* MATERIAL SHOWN
-- B's while loop, same fuel discipline as A's; `occ.setdefault(...).append(i)` is
-- the dict-modify idiom
def pvBLoop (sequence : String) : Nat → Int → Bool → List (String × Int) → List (String × Int)
  | 0, _, _, patterns => patterns
  | fuel + 1, length, found, patterns =>
    if found ∧ length ≤ PySem.Int.floordiv (PySem.Str.len sequence) 2 then
      pvBLoop sequence fuel (length + 1)
        (((((PySem.List.pyRange 0 (PySem.Str.len sequence - length + 1) 1).foldl
            (fun d i => PySem.Dict.modify d (PySem.Str.slice sequence (some i) (some (i + length))) []
              (· ++ [i])) (PySem.Dict.empty : PySem.Dict String (List Int))).items).foldl
            (pvBItem length) (false, patterns)).1)
        (((((PySem.List.pyRange 0 (PySem.Str.len sequence - length + 1) 1).foldl
            (fun d i => PySem.Dict.modify d (PySem.Str.slice sequence (some i) (some (i + length))) []
              (· ++ [i])) (PySem.Dict.empty : PySem.Dict String (List Int))).items).foldl
            (pvBItem length) (false, patterns)).2)
    else patterns

def find_repeating_patterns_alt (sequence : String) (min_length : Int) : List (String × Int) :=
  pvBLoop sequence (PySem.Int.floordiv (PySem.Str.len sequence) 2 - min_length + 1).toNat
    min_length true []

-- ===== PRECONDITION & SPEC =====
-- Pre_ excludes negative min_length, outside the task's natural domain: there the slice
-- end i+length is a negative index that wraps around, so the windows A slices are not windows of
-- that length at all and no per-length grouping of fixed-size windows can match them.
def Pre_find_repeating_patterns (sequence : String) (min_length : Int) : Prop :=
  0 ≤ min_length
instance (sequence : String) (min_length : Int) : Decidable (Pre_find_repeating_patterns sequence min_length) := by unfold Pre_find_repeating_patterns; infer_instance

def pvWitness_find_repeating_patterns : String × Int := ("abab", 2)

def Spec_find_repeating_patterns (sequence : String) (min_length : Int) (out : List (String × Int)) : Prop := out = find_repeating_patterns_alt sequence min_length
instance (sequence : String) (min_length : Int) (out : List (String × Int)) : Decidable (Spec_find_repeating_patterns sequence min_length out) := by unfold Spec_find_repeating_patterns; infer_instance

-- ===== CLAIM (what is proved, stated in full; the proofs are below) =====
def Claim_equal_find_repeating_patterns : Prop := ∀ (sequence : String) (min_length : Int), Dom_find_repeating_patterns sequence min_length → Pre_find_repeating_patterns sequence min_length → Spec_find_repeating_patterns sequence min_length (find_repeating_patterns sequence min_length)

-- ===== LEMMAS AND PROOFS =====

-- the window of length L starting at i
def pvWin (cs : List Char) (L i : Nat) : List Char := (cs.drop i).take L

-- fueled greedy non-overlapping count from position k (mirrors PySem.Chars.count.go)
def pvGCnt (cs sub : List Char) : Nat → Nat → Nat
  | 0, _ => 0
  | fuel + 1, k =>
    if k < cs.length then
      (if sub.isPrefixOf (cs.drop k) then 1 + pvGCnt cs sub fuel (k + sub.length)
       else pvGCnt cs sub fuel (k + 1))
    else 0

-- greedy count scanning window indices j, j+1, … (t of them) with free bound f
def pvGFrom (cs sub : List Char) : Nat → Nat → Int → Nat
  | 0, _, _ => 0
  | t + 1, j, f =>
    if pvWin cs sub.length j = sub then
      (if f ≤ (j : Int) then 1 + pvGFrom cs sub t (j + 1) ((j : Int) + sub.length)
       else pvGFrom cs sub t (j + 1) f)
    else pvGFrom cs sub t (j + 1) f

-- first-occurrence-distinct elements of ps not already in seen (order preserved)
def pvFresh (ps : List String) (seen : PySem.Set String) : List String :=
  match ps with
  | [] => []
  | p :: ps => if seen.contains p then pvFresh ps seen else p :: pvFresh ps (seen.add p)

-- what A appends for one distinct window
def pvGA (sequence : String) (p : String) : Option (String × Int) :=
  if 1 < PySem.Str.count sequence p then some (p, (PySem.Str.count sequence p : Int)) else none

-- what B appends for one dict item
def pvGB (length : Int) (p : String × List Int) : Option (String × Int) :=
  if 1 < (p.2.foldl (pvBGreedy length) (0, 0)).1 then some (p.1, (p.2.foldl (pvBGreedy length) (0, 0)).1)
  else none

def pvSliceF (sequence : String) (length : Int) (i : Int) : String :=
  PySem.Str.slice sequence (some i) (some (i + length))

-- A's inner-loop body as a function of the window string itself
def pvAStep (sequence : String) (st : Bool × PySem.Set String × List (String × Int))
    (p : String) : Bool × PySem.Set String × List (String × Int) :=
  if st.2.1.contains p then st
  else
    if 1 < PySem.Str.count sequence p then
      (true, st.2.1.add p, st.2.2 ++ [(p, (PySem.Str.count sequence p : Int))])
    else (st.1, st.2.1.add p, st.2.2)

theorem pvGCnt_congr (cs sub : List Char) (hL : sub ≠ []) :
    ∀ fuel1 fuel2 k, cs.length - k ≤ fuel1 → cs.length - k ≤ fuel2 →
    pvGCnt cs sub fuel1 k = pvGCnt cs sub fuel2 k := by
  intro fuel1
  induction fuel1 with
  | zero =>
    intro fuel2 k h1 h2
    cases fuel2 with
    | zero => rfl
    | succ f2 => simp [pvGCnt]; intro hk; omega
  | succ f1 ih =>
    intro fuel2 k h1 h2
    cases fuel2 with
    | zero => simp [pvGCnt]; intro hk; omega
    | succ f2 =>
      simp only [pvGCnt]
      split
      · have hL1 : 1 ≤ sub.length := by cases sub with | nil => simp at hL | cons a t => simp
        split
        · rw [ih f2 (k + sub.length) (by omega) (by omega)]
        · rw [ih f2 (k + 1) (by omega) (by omega)]
      · rfl

theorem pvCountGo (cs sub : List Char) :
    ∀ fuel k acc, PySem.Chars.count.go sub fuel (cs.drop k) acc = acc + pvGCnt cs sub fuel k := by
  intro fuel
  induction fuel with
  | zero => intro k acc; simp [PySem.Chars.count.go, pvGCnt]
  | succ f ih =>
    intro k acc
    by_cases hk : k < cs.length
    · obtain ⟨h, t, hd⟩ : ∃ h t, cs.drop k = h :: t := by
        cases hcs : cs.drop k with
        | nil => exfalso; have := List.drop_eq_nil_iff.mp hcs; omega
        | cons a b => exact ⟨a, b, rfl⟩
      rw [hd]
      simp only [PySem.Chars.count.go]
      rw [← hd]
      simp only [pvGCnt, if_pos hk]
      split
      · have : List.drop sub.length (cs.drop k) = cs.drop (k + sub.length) := by
          rw [List.drop_drop]
        rw [this, ih]; omega
      · have ht : t = cs.drop (k + 1) := by
          rw [← List.tail_drop, hd]; rfl
        rw [ht, ih]
    · have hd : cs.drop k = [] := List.drop_eq_nil_iff.mpr (by omega)
      rw [hd]
      simp only [PySem.Chars.count.go]
      simp [pvGCnt, hk]

theorem pvFoldlGFrom (cs sub : List Char) :
    ∀ t j (c f : Int),
    ((List.range' j t).foldl
      (fun st i => if pvWin cs sub.length i = sub then pvBGreedy (sub.length : Int) st (i : Int) else st)
      (c, f)).1 = c + pvGFrom cs sub t j f := by
  intro t
  induction t with
  | zero => intro j c f; simp [pvGFrom]
  | succ t ih =>
    intro j c f
    rw [List.range'_succ]
    simp only [List.foldl_cons]
    by_cases hw : pvWin cs sub.length j = sub
    · rw [if_pos hw]
      by_cases hf : f ≤ (j : Int)
      · have hb : pvBGreedy (sub.length : Int) (c, f) (j : Int) = (c + 1, (j : Int) + sub.length) := by
          simp [pvBGreedy, hf]
        rw [hb, ih, pvGFrom, if_pos hw, if_pos hf]
        push_cast; ring
      · have hb : pvBGreedy (sub.length : Int) (c, f) (j : Int) = (c, f) := by
          simp [pvBGreedy, hf]
        rw [hb, ih, pvGFrom, if_pos hw, if_neg hf]
    · rw [if_neg hw, ih, pvGFrom, if_neg hw]

-- no occurrence at or beyond n - L + 1

theorem pvGCnt_high (cs sub : List Char) (hL : sub ≠ []) :
    ∀ fuel k, cs.length + 1 ≤ k + sub.length → pvGCnt cs sub fuel k = 0 := by
  intro fuel
  induction fuel with
  | zero => intro k h; rfl
  | succ f ih =>
    intro k h
    simp only [pvGCnt]
    split
    · have hnp : ¬ sub.isPrefixOf (List.drop k cs) = true := by
        intro hp
        have := (List.isPrefixOf_iff_prefix.mp hp).length_le
        simp [List.length_drop] at this
        omega
      rw [if_neg hnp]
      exact ih (k + 1) (by omega)
    · rfl

theorem pvGFrom_eq_pvGCnt (cs sub : List Char) (hL : sub ≠ []) (hLn : sub.length ≤ cs.length) :
    ∀ t j (f : Nat), j + t = cs.length - sub.length + 1 →
    pvGFrom cs sub t j (f : Int) = pvGCnt cs sub (t + sub.length) (max j f) := by
  have hL1 : 1 ≤ sub.length := by cases sub with | nil => simp at hL | cons a b => simp
  intro t
  induction t with
  | zero =>
    intro j f hj
    rw [pvGFrom, pvGCnt_high cs sub hL _ _ (by omega)]
  | succ t ih =>
    intro j f hj
    have hjn : j + sub.length ≤ cs.length := by omega
    have hwin : (pvWin cs sub.length j = sub) ↔ sub.isPrefixOf (List.drop j cs) = true := by
      rw [List.isPrefixOf_iff_prefix, List.prefix_iff_eq_take]
      unfold pvWin
      exact eq_comm
    by_cases hf : j < f
    · -- index j is skipped: free is ahead
      have hnf : ¬ ((f : Int) ≤ (j : Int)) := by push_cast; omega
      have hmax1 : max (j + 1) f = f := by omega
      have hmax2 : max j f = f := by omega
      rw [pvGFrom, if_neg hnf, ite_self, ih (j + 1) f (by omega), hmax1, hmax2]
      exact pvGCnt_congr cs sub hL _ _ f (by omega) (by omega)
    · have hmax : max j f = j := by omega
      rw [hmax]
      have hff : ((f : Int) ≤ (j : Int)) := by push_cast; omega
      rw [pvGFrom]
      by_cases hw : pvWin cs sub.length j = sub
      · rw [if_pos hw, if_pos hff]
        have hstep : pvGCnt cs sub (t + sub.length + 1) j
            = 1 + pvGCnt cs sub (t + sub.length) (j + sub.length) := by
          rw [pvGCnt, if_pos (by omega : j < cs.length), if_pos (hwin.mp hw)]
        rw [show t + 1 + sub.length = t + sub.length + 1 from by omega, hstep]
        have hc : ((j : Int) + (sub.length : Int)) = ((j + sub.length : Nat) : Int) := by push_cast; ring
        rw [hc, ih (j + 1) (j + sub.length) (by omega)]
        rw [show max (j + 1) (j + sub.length) = j + sub.length from by omega]
      · rw [if_neg hw]
        have hnp : ¬ sub.isPrefixOf (List.drop j cs) = true := fun hp => hw (hwin.mpr hp)
        have hstep : pvGCnt cs sub (t + sub.length + 1) j
            = pvGCnt cs sub (t + sub.length) (j + 1) := by
          rw [pvGCnt, if_pos (by omega : j < cs.length), if_neg hnp]
        rw [show t + 1 + sub.length = t + sub.length + 1 from by omega, hstep]
        rw [ih (j + 1) f (by omega)]
        rw [show max (j + 1) f = j + 1 from by omega]

theorem pvGFrom_nil (cs : List Char) :
    ∀ t (j : Nat) (f : Int), f ≤ (j : Int) → pvGFrom cs [] t j f = t := by
  intro t
  induction t with
  | zero => intro j f hf; rfl
  | succ t ih =>
    intro j f hf
    rw [pvGFrom]
    have hw : pvWin cs ([] : List Char).length j = [] := by simp [pvWin]
    rw [if_pos hw, if_pos hf, ih (j + 1) _ (by push_cast [List.length_nil]; omega)]
    omega

theorem pvCore (cs sub : List Char) (hLn : sub.length ≤ cs.length) :
    ((((List.range (cs.length - sub.length + 1)).filter
        (fun i => decide (pvWin cs sub.length i = sub))).map (fun (i : Nat) => (i : Int))).foldl
      (pvBGreedy (sub.length : Int)) (0, 0)).1
    = (PySem.Chars.count cs sub : Int) := by
  simp only [List.foldl_map, List.foldl_filter, decide_eq_true_eq]
  rw [List.range_eq_range', pvFoldlGFrom]
  by_cases hs : sub = []
  · subst hs
    rw [show ((0 : Int) = ((0 : Nat) : Int)) from rfl, pvGFrom_nil cs _ 0 _ (by simp)]
    simp [PySem.Chars.count]
  · rw [show ((0 : Int) = ((0 : Nat) : Int)) from rfl,
      pvGFrom_eq_pvGCnt cs sub hs hLn _ 0 0 (by omega)]
    have hcount : PySem.Chars.count cs sub = pvGCnt cs sub cs.length 0 := by
      unfold PySem.Chars.count
      rw [if_neg (by simpa using hs)]
      simpa using pvCountGo cs sub cs.length 0 0
    rw [hcount]
    norm_cast
    rw [show max 0 0 = 0 from rfl]
    rw [Nat.zero_add]
    exact pvGCnt_congr cs sub hs (cs.length - sub.length + 1 + sub.length) cs.length 0 (by omega) (by omega)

* WHAT THIS TASK INVOLVES
All lines from the listing above that include "exact" should be shown.

* TASK OUTPUT
        | cons a b => exact ⟨a, b, rfl⟩
      exact ih (k + 1) (by omega)
      exact eq_comm
      exact pvGCnt_congr cs sub hL _ _ f (by omega) (by omega)
    exact pvGCnt_congr cs sub hs (cs.length - sub.length + 1 + sub.length) cs.length 0 (by omega) (by omega)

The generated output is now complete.